[The input]
-- pv_equiv track=rewrite | github.com/CarlSchader/markov-chain | markovChain.py | makeChainPlus
-- ===== SOURCE A (Python) =====
-- def makeChainPlus(inputList, maxDepth):
-- 	chain = {}
-- 	for index in range(1, len(inputList)):
-- 		for depth in range(1, maxDepth+1):
-- 			if index >= depth:
-- 				key = tuple(inputList[index-depth:index])
-- 				if key in chain:
-- 					if inputList[index] in chain[key]:
-- 						chain[key][inputList[index]] += 1
-- 					else:
-- 						chain[key][inputList[index]] = 1
-- 				else:
-- 					chain[key] = {inputList[index]: 1}
-- 	return chain
-- ===== SOURCE B (Python) =====
-- def makeChainPlus(inputList, maxDepth):
-- 	# Group-by/count: materialise the (prefix, next) event stream once, group the
-- 	# successors per prefix, then build the result purely -- each inner dict is a
-- 	# comprehension counting a finished group with list.count (no incremental
-- 	# counting while scanning, as A does).
-- 	events = [(tuple(inputList[index-depth:index]), inputList[index])
-- 	          for index in range(1, len(inputList))
-- 	          for depth in range(1, maxDepth+1) if index >= depth]
-- 	groups = {}
-- 	for key, nxt in events:
-- 		groups.setdefault(key, []).append(nxt)
-- 	return {key: {x: g.count(x) for x in dict.fromkeys(g)} for key, g in groups.items()}
-- ===== Notes on version B (the rewrite author's own statement) =====
-- stated objective: alternative
-- what changed: A accumulates counts by mutating nested dicts incrementally while scanning; B is a group-by/count algorithm: it materialises the (prefix, next) event stream once, groups the successors per prefix, and then builds each inner dict purely by counting the finished group with list.count.
import Mathlib
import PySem

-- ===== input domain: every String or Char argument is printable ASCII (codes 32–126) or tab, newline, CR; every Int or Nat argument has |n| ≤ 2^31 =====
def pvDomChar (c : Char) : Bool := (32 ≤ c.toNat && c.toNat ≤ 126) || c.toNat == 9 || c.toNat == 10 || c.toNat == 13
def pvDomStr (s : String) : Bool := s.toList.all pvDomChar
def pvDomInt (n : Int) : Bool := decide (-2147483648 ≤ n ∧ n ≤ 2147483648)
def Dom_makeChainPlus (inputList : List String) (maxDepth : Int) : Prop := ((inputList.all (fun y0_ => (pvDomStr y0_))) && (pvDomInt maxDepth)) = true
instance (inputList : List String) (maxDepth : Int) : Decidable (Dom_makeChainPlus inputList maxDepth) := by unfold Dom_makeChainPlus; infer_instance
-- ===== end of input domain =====

-- B replaces A's incremental nested-dict counting by a group-by/count algorithm over a
-- materialised event stream (objective: alternative, not faster).

-- ===== PORT A =====
-- A's loop body: the nested-dict update on chain for one (key, next) pair
def mcpStepA (chain : PySem.Dict (List String) (PySem.Dict String Int))
    (key : List String) (nxt : String) : PySem.Dict (List String) (PySem.Dict String Int) :=
  if chain.contains key then
    let inner := chain.getD key PySem.Dict.empty
    if inner.contains nxt then chain.insert key (inner.insert nxt (inner.getD nxt 0 + 1))
    else chain.insert key (inner.insert nxt 1)
  else chain.insert key (PySem.Dict.empty.insert nxt 1)

def makeChainPlus (inputList : List String) (maxDepth : Int) :
    List (List String × List (String × Int)) :=
  ((PySem.List.pyRange 1 (inputList.length : Int) 1).foldl (fun chain index =>
      (PySem.List.pyRange 1 (maxDepth + 1) 1).foldl (fun chain depth =>
        if index ≥ depth then
          mcpStepA chain (PySem.List.slice inputList (some (index - depth)) (some index))
            (PySem.List.pyGetD inputList index "")
        else chain) chain)
    PySem.Dict.empty).items.map (fun q => (q.1, q.2.items))

-- ===== PORT B =====
-- B's event-stream comprehension: all (prefix, next) pairs in loop order
def mcpEvents (L : List String) (M : Int) : List (List String × String) :=
  (PySem.List.pyRange 1 (L.length : Int) 1).flatMap (fun index =>
    ((PySem.List.pyRange 1 (M + 1) 1).filter (fun depth => decide (index ≥ depth))).map
      (fun depth => (PySem.List.slice L (some (index - depth)) (some index),
                     PySem.List.pyGetD L index "")))

def makeChainPlus_alt (inputList : List String) (maxDepth : Int) :
    List (List String × List (String × Int)) :=
  let events := mcpEvents inputList maxDepth
  let groups := events.foldl (fun d p => d.modify p.1 [] (fun g => g ++ [p.2])) PySem.Dict.empty
  (groups.items.foldl (fun chain q =>
      chain.insert q.1
        ((PySem.List.dedup q.2).foldl (fun d x => d.insert x (q.2.count x : Int))
          PySem.Dict.empty))
    PySem.Dict.empty).items.map (fun q => (q.1, q.2.items))

-- ===== PRECONDITION & SPEC =====
def Spec_makeChainPlus (inputList : List String) (maxDepth : Int) (out : List (List String × List (String × Int))) : Prop := out = makeChainPlus_alt inputList maxDepth
instance (inputList : List String) (maxDepth : Int) (out : List (List String × List (String × Int))) : Decidable (Spec_makeChainPlus inputList maxDepth out) := by unfold Spec_makeChainPlus; infer_instance

-- ===== CLAIM (what is proved, stated in full; the proofs are below) =====
def Claim_equal_makeChainPlus : Prop := ∀ (inputList : List String) (maxDepth : Int), Dom_makeChainPlus inputList maxDepth → Spec_makeChainPlus inputList maxDepth (makeChainPlus inputList maxDepth)

-- ===== LEMMAS AND PROOFS =====

-- "d[x] = d.get(x, 0) + 1" in one step
def mcpUpd (d : PySem.Dict String Int) (x : String) : PySem.Dict String Int :=
  d.insert x (d.getD x 0 + 1)

theorem mcpStepA_eq (chain : PySem.Dict (List String) (PySem.Dict String Int))
    (key : List String) (nxt : String) :
    mcpStepA chain key nxt =
      chain.insert key (mcpUpd (chain.getD key PySem.Dict.empty) nxt) := by
  unfold mcpStepA mcpUpd
  by_cases hk : chain.contains key = true
  · simp only [hk, if_true]
    by_cases hn : (chain.getD key PySem.Dict.empty).contains nxt = true
    · simp [hn]
    · simp [hn, PySem.Dict.getD_of_not_contains _ _ (by simpa using hn)]
  · simp [hk, PySem.Dict.getD_of_not_contains _ _ (by simpa using hk)]

-- the nested index/depth loops of A process exactly the event stream, in order
theorem mcpLoop {σ : Type} (L : List String) (M : Int)
    (g : σ → List String → String → σ) (init : σ) :
    (PySem.List.pyRange 1 (L.length : Int) 1).foldl (fun s index =>
      (PySem.List.pyRange 1 (M + 1) 1).foldl (fun s depth =>
        if index ≥ depth then
          g s (PySem.List.slice L (some (index - depth)) (some index))
            (PySem.List.pyGetD L index "")
        else s) s) init
    = (mcpEvents L M).foldl (fun s p => g s p.1 p.2) init := by
  unfold mcpEvents
  induction (PySem.List.pyRange 1 (L.length : Int) 1) generalizing init with
  | nil => rfl
  | cons i rest ih =>
    simp only [List.foldl_cons, List.flatMap_cons, List.foldl_append, ih]
    congr 1
    rw [List.foldl_map, List.foldl_filter]
    simp

-- getD of A's fold at one key is the fold of inner updates over that key's events
theorem mcpGetD (E : List (List String × String))
    (d : PySem.Dict (List String) (PySem.Dict String Int)) (k : List String) :
    (E.foldl (fun chain p => chain.insert p.1 (mcpUpd (chain.getD p.1 PySem.Dict.empty) p.2)) d).getD
        k PySem.Dict.empty
      = ((E.filter (fun p => p.1 == k)).map (·.2)).foldl mcpUpd
          (d.getD k PySem.Dict.empty) := by
  induction E generalizing d with
  | nil => rfl
  | cons p rest ih =>
    simp only [List.foldl_cons, List.filter_cons]
    by_cases h : p.1 = k
    · subst h
      simp [ih, PySem.Dict.getD_insert_self]
    · rw [ih]
      have : (p.1 == k) = false := by simpa using h
      simp [this, PySem.Dict.getD_insert_of_ne _ _ _ (Ne.symm h)]

-- instantiation of items_foldl_insert_fresh for B's fresh-key build folds from an empty dict
theorem mcpFresh {κ ν : Type} [BEq κ] [LawfulBEq κ] (l : List κ) (v : κ → ν) (hl : l.Nodup) :
    (l.foldl (fun d a => d.insert a (v a)) PySem.Dict.empty).items = l.map (fun a => (a, v a)) := by
  simpa using PySem.Dict.items_foldl_insert_fresh l (fun a => a) v PySem.Dict.empty (by simp)
    (by simpa)

-- ===== VERDICT (by name: the statement is the Claim_ definition above) =====
theorem makeChainPlus_spec : Claim_equal_makeChainPlus := by
  intro L M _
  unfold Spec_makeChainPlus makeChainPlus makeChainPlus_alt
  rw [mcpLoop L M mcpStepA]
  have hstep : (fun (s : PySem.Dict (List String) (PySem.Dict String Int)) (p : List String × String) => mcpStepA s p.1 p.2)
      = fun s p => s.insert p.1 (mcpUpd (s.getD p.1 PySem.Dict.empty) p.2) := by
    funext s p; exact mcpStepA_eq s p.1 p.2
  rw [hstep]
  -- A side: items as a map over the deduplicated key stream
  have hnd := PySem.Dict.nodup_keys_foldl_insert_key (mcpEvents L M) (fun p => p.1)
      (fun d p => mcpUpd (d.getD p.1 PySem.Dict.empty) p.2) PySem.Dict.empty (by simp)
  rw [PySem.Dict.items_eq_map_keys _ hnd PySem.Dict.empty,
      PySem.Dict.keys_foldl_insert_key (mcpEvents L M) (fun p => p.1)
        (fun d p => mcpUpd (d.getD p.1 PySem.Dict.empty) p.2) PySem.Dict.empty]
  simp only [PySem.Dict.keys_empty, PySem.Set.update_nil_left]
  -- B side: the grouping dict has the same deduplicated keys, its values the grouped successors
  have hgnd : ((mcpEvents L M).foldl (fun d p => d.modify p.1 [] (fun g => g ++ [p.2]))
      PySem.Dict.empty).keys.Nodup :=
    PySem.Dict.nodup_keys_foldl_modify_key (mcpEvents L M) (fun p => p.1) []
      (fun _ p g => g ++ [p.2]) PySem.Dict.empty (by simp)
  have hB :
      (((mcpEvents L M).foldl (fun d p => d.modify p.1 [] (fun g => g ++ [p.2]))
          PySem.Dict.empty).items.foldl (fun chain q =>
            chain.insert q.1
              ((PySem.List.dedup q.2).foldl (fun d x => d.insert x ((q.2.count x : Int)))
                PySem.Dict.empty))
          PySem.Dict.empty).items
      = PySem.Dict.empty.items ++
          ((mcpEvents L M).foldl (fun d p => d.modify p.1 [] (fun g => g ++ [p.2]))
            PySem.Dict.empty).items.map (fun q =>
              (q.1, (PySem.List.dedup q.2).foldl (fun d x => d.insert x ((q.2.count x : Int)))
                PySem.Dict.empty)) :=
    PySem.Dict.items_foldl_insert_fresh _ _ _ _ (by simp)
      (by simpa only [PySem.Dict.keys] using hgnd)
  rw [hB,
      PySem.Dict.items_eq_map_keys _ hgnd ([] : List String),
      PySem.Dict.keys_foldl_modify_key (mcpEvents L M) (fun p => p.1) []
        (fun _ p g => g ++ [p.2]) PySem.Dict.empty]
  simp only [PySem.Dict.keys_empty, PySem.Set.update_nil_left,
    show (PySem.Dict.empty : PySem.Dict (List String) (PySem.Dict String Int)).items = []
      from rfl, List.nil_append, List.map_map]
  refine List.map_congr_left ?_
  intro k hk
  simp only [Function.comp]
  rw [mcpGetD, PySem.Dict.getD_foldl_modify_append]
  simp only [PySem.Dict.getD_empty, List.nil_append]
  unfold mcpUpd
  rw [PySem.Dict.foldl_insert_getD_add_one_eq_counter, PySem.Dict.items_counter]
  simp only [PySem.List.dedup_eq_ofList]
  rw [mcpFresh _ _ (PySem.Set.nodup_ofList _)]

[Work to be completed]
Select every line of the records holding the string "pvDomInt".

[Problem solution]
def pvDomInt (n : Int) : Bool := decide (-2147483648 ≤ n ∧ n ≤ 2147483648)
def Dom_makeChainPlus (inputList : List String) (maxDepth : Int) : Prop := ((inputList.all (fun y0_ => (pvDomStr y0_))) && (pvDomInt maxDepth)) = true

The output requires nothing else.